Konrad Graber gilt als Architekt des Steuer-AHV-Pakets – und Strippenzieher im Hintergrund. Im Herbst tritt er ab.

Ausgleichen, Minderheiten Sorge tragen: Das wurde Konrad Graber quasi in die Wiege gelegt. Der CVP-Ständerat erzählt von einer Art politischem Erweckungserlebnis. Was sein Vater, auch er ein CVP-Mann, in einer FDP-Gemeinde erleben musste: «Er wuchs mit sechs Brüdern auf und kam in eine liberale Gemeinde. Man wollte ihm einen Bauernhof nicht verkaufen, weil man sich vor sieben CVP-Stimmen fürchtete.»

Als CVP-Familie, minorisiert in einem FDP-Umfeld: Das habe ihn geprägt. Vielleicht auch deshalb sucht Graber den Ausgleich. Bei der Rentenreform, die das Stimmvolk ablehnte, schnürte der 60-Jährige an einem Paket mit, das 70 Franken mehr AHV vorsah.

Er ist ein sehr starker Politiker, der zielorientiert arbeitet und grossen Gestaltungswillen hat – auch wenn er die Öffentlichkeit eher scheut.
Autor: Christian LevratPräsident der SP

Die Verknüpfung von Unternehmenssteuerreform und zwei Zusatzmilliarden für die AHV prägte er zuvorderst mit. Für die Linke machte er schwer verdauliche Kost so bekömmlicher. SP-Präsident Christian Levrat sagt über Graber: «Er ist ein sehr starker Politiker, der zielorientiert arbeitet und grossen Gestaltungswillen hat – auch wenn er die Öffentlichkeit eher scheut.»

Graber ist unaufgeregt und arbeitet im Hintergrund. Das ist was zählt, und das macht ihn aus.
Autor: Damian MüllerLuzerner FDP-Ständerat

Von Graber habe er lernen können, sagt sein Luzerner Standeskollege, der 34-jährige FDP-Ständerat Damian Müller. Er wisse, wo die Fäden im Bundeshaus zusammenliefen: «Er ist unaufgeregt, arbeitet im Hintergrund. Das ist was zählt, und das macht ihn aus.»

Graber im Ständerat
Legende: Nach einer fast 35-jährigen Politik-Ochsentour vom Einwohnerratssaal in der Gemeinde bis knapp zur Türschwelle des Bundesratszimmers verlässt Konrad Graber die Politik. Keystone

Graber: der stille Schaffer. So still, dass er im Vergleich zu den grelleren Figuren im Bundeshaus manchmal geradezu trocken wirkt. Auch das machte ihn letzten Sommer zu einem der Favoriten in der CVP als möglicher Bundesrat. Bis er den Spekulationen ein Ende setzte, indem er seinen Rücktritt aus der Politik ankündigte.

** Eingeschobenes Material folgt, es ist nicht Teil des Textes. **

-- pv_equiv track=rewrite | github.com/habibTheCoel/habib-s_Base | pro2.py | kik
-- ===== SOURCE A (Python) =====
-- def kik(a , la) :
--
--     bi = []
--
--     for i in a :
--         c = 0
--         if i not in la :
--             la.append(i)
--             for k in a :
--                 if i == k :
--                     c += 1
--             bi.append(c)
--
--
--     return la,bi
-- ===== SOURCE B (Python) =====
-- # Build an order-preserving count table in one pass, then a single pass over its
-- # keys; same in-place mutation of la as the original.
-- def kik(a, la):
--     counts = {}
--     for i in a:
--         counts[i] = counts.get(i, 0) + 1
--     bi = []
--     for key, c in counts.items():
--         if key not in la:
--             la.append(key)
--             bi.append(c)
--     return la, bi
-- ===== Notes on version B (the rewrite author's own statement) =====
-- stated objective: simpler
-- what changed: A rescans the whole input list to count every newly seen element (nested loops); B builds an insertion-ordered count dict in one pass and then does a single pass over its distinct keys, so the inner counting scan disappears.
import Mathlib
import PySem

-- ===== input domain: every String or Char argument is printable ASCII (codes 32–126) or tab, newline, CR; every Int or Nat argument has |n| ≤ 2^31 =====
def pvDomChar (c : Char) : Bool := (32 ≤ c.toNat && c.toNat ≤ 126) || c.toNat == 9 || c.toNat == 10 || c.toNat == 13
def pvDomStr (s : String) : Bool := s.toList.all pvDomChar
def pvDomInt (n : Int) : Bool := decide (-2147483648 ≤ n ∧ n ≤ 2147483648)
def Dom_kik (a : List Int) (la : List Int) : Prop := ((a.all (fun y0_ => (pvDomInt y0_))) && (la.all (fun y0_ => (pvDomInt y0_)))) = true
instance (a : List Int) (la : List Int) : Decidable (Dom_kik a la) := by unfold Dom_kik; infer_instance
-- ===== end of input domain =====

-- One honest line: B replaces A's nested rescans with a one-pass count dict plus a
-- single pass over its distinct keys; both mutate the Python argument la in place
-- (the equivalence proved here is about the return value).

-- ===== PORT A =====
def kik (a : List Int) (la : List Int) : List Int × List Int :=
  a.foldl
    (fun (st : List Int × List Int) i =>
      -- c = 0; if i not in la: la.append(i); for k in a: if i == k: c += 1; bi.append(c)
      let c : Int := 0
      if !(st.1.contains i) then
        let c := a.foldl (fun c k => if i == k then c + 1 else c) c
        (st.1 ++ [i], st.2 ++ [c])
      else st)
    (la, ([] : List Int))

-- ===== PORT B =====
def kik_alt (a : List Int) (la : List Int) : List Int × List Int :=
  -- counts = {}; for i in a: counts[i] = counts.get(i, 0) + 1
  let counts : PySem.Dict Int Int :=
    a.foldl (fun (d : PySem.Dict Int Int) i => d.insert i (d.getD i 0 + 1)) PySem.Dict.empty
  -- for key, c in counts.items(): if key not in la: la.append(key); bi.append(c)
  counts.items.foldl
    (fun (st : List Int × List Int) kc =>
      if !(st.1.contains kc.1) then (st.1 ++ [kc.1], st.2 ++ [kc.2]) else st)
    (la, ([] : List Int))

-- ===== PRECONDITION & SPEC =====
def Spec_kik (a : List Int) (la : List Int) (out : List Int × List Int) : Prop := out = kik_alt a la
instance (a : List Int) (la : List Int) (out : List Int × List Int) : Decidable (Spec_kik a la out) := by unfold Spec_kik; infer_instance

-- ===== CLAIM (what is proved, stated in full; the proofs are below) =====
def Claim_equal_kik : Prop := ∀ (a : List Int) (la : List Int), Dom_kik a la → Spec_kik a la (kik a la)

-- ===== LEMMAS AND PROOFS =====

-- the common step once the per-element count is known
def pvStep (a : List Int) (st : List Int × List Int) (x : Int) : List Int × List Int :=
  if !(st.1.contains x) then (st.1 ++ [x], st.2 ++ [(a.count x : Int)]) else st

-- A's fold is pvStep (inner counting loop = a.count i)
lemma kik_eq_fold (a la : List Int) :
    kik a la = a.foldl (pvStep a) (la, []) := by
  unfold kik pvStep
  congr 1
  funext st i
  simp only [PySem.List.foldl_ite_add_one, zero_add]
  have hc : List.countP (fun x => decide ((i == x) = true)) a = List.countP (fun x => x == i) a :=
    List.countP_congr (fun k _ => by cases h : (k == i) <;> simp_all; omega)
  simp only [List.count_eq_countP, hc]

-- B's fold over the counter's items is pvStep over the deduplicated input
lemma kik_alt_eq_fold (a la : List Int) :
    kik_alt a la = (PySem.Set.ofList a).foldl (pvStep a) (la, []) := by
  have h : kik_alt a la = (PySem.Dict.counter a).items.foldl
      (fun (st : List Int × List Int) kc =>
        if !(st.1.contains kc.1) then (st.1 ++ [kc.1], st.2 ++ [kc.2]) else st)
      (la, []) := rfl
  rw [h, PySem.Dict.items_counter, List.foldl_map]
  rfl

-- skipping an element already (and permanently) in the accumulator's first list
lemma foldl_step_discard (a : List Int) (x : Int) :
    ∀ (s : List Int) (l b : List Int), x ∈ l →
      (PySem.Set.discard s x).foldl (pvStep a) (l, b) = s.foldl (pvStep a) (l, b) := by
  intro s
  induction s with
  | nil => intro l b _; rfl
  | cons y ys ih =>
    intro l b hx
    by_cases hyx : y = x
    · subst hyx
      have h1 : PySem.Set.discard (y :: ys) y = PySem.Set.discard ys y := by
        simp [PySem.Set.discard]
      have h2 : pvStep a (l, b) y = (l, b) := by
        simp [pvStep, hx]
      rw [h1, ih l b hx, List.foldl_cons, h2]
    · have h1 : PySem.Set.discard (y :: ys) x = y :: PySem.Set.discard ys x := by
        simp [PySem.Set.discard, hyx]
      rw [h1, List.foldl_cons, List.foldl_cons]
      rcases h : pvStep a (l, b) y with ⟨l', b'⟩
      have hl' : x ∈ l' := by
        unfold pvStep at h
        split at h
        · injection h with h1 h2; rw [← h1]; exact List.mem_append_left _ hx
        · injection h with h1 h2; rw [← h1]; exact hx
      exact ih l' b' hl'

-- folding pvStep over xs = folding it over the first occurrences only
lemma foldl_step_dedup (a : List Int) :
    ∀ (xs l b : List Int),
      xs.foldl (pvStep a) (l, b) = (PySem.Set.ofList xs).foldl (pvStep a) (l, b) := by
  intro xs
  induction xs with
  | nil => intro l b; rfl
  | cons x xs ih =>
    intro l b
    rw [PySem.Set.ofList_cons, List.foldl_cons, List.foldl_cons]
    rcases h : pvStep a (l, b) x with ⟨l', b'⟩
    have hl' : x ∈ l' := by
      unfold pvStep at h
      split at h
      · injection h with h1 h2; rw [← h1]; exact List.mem_append_right _ (by simp)
      · injection h with h1 h2
        rw [← h1]
        rename_i hc
        simpa using hc
    rw [ih l' b', foldl_step_discard a x _ l' b' hl']

-- ===== VERDICT (by name: the statement is the Claim_ definition above) =====
theorem kik_spec : Claim_equal_kik := by
  intro a la _
  unfold Spec_kik
  rw [kik_eq_fold, kik_alt_eq_fold, foldl_step_dedup]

Graber selber sagt: «Klamauk ist nicht meine Sache. Wir sind gewählt, um Lösungen zu finden.» Beim Steuer-AHV-Paket vermische Graber aber Dinge, die nicht zusammengehörten, werfen ihm seine Kritiker vor. Der ausgebildete Mediator erklärt, er vergrössere die Verhandlungsmasse: «Wenn man sieht, dass man mit Einzelmassnahmen nicht weiterkommt, muss man den Kuchen grösser machen – nicht nur finanziell.»

Der Ständerat reagiert damit auf Kritiker von rechts, die ihm vorwerfen: ‹Wenn Graber grosse Kuchen backe, werde es teuer.› Graber erinnert: Zur Rentenreform hätten nicht nur 70 Franken mehr AHV gehört, sondern auch ein höheres Rentenalter für die Frauen. Was das Steuer-AHV-Paket angehe: Zusatzmilliarden für die AHV brauche es sowieso.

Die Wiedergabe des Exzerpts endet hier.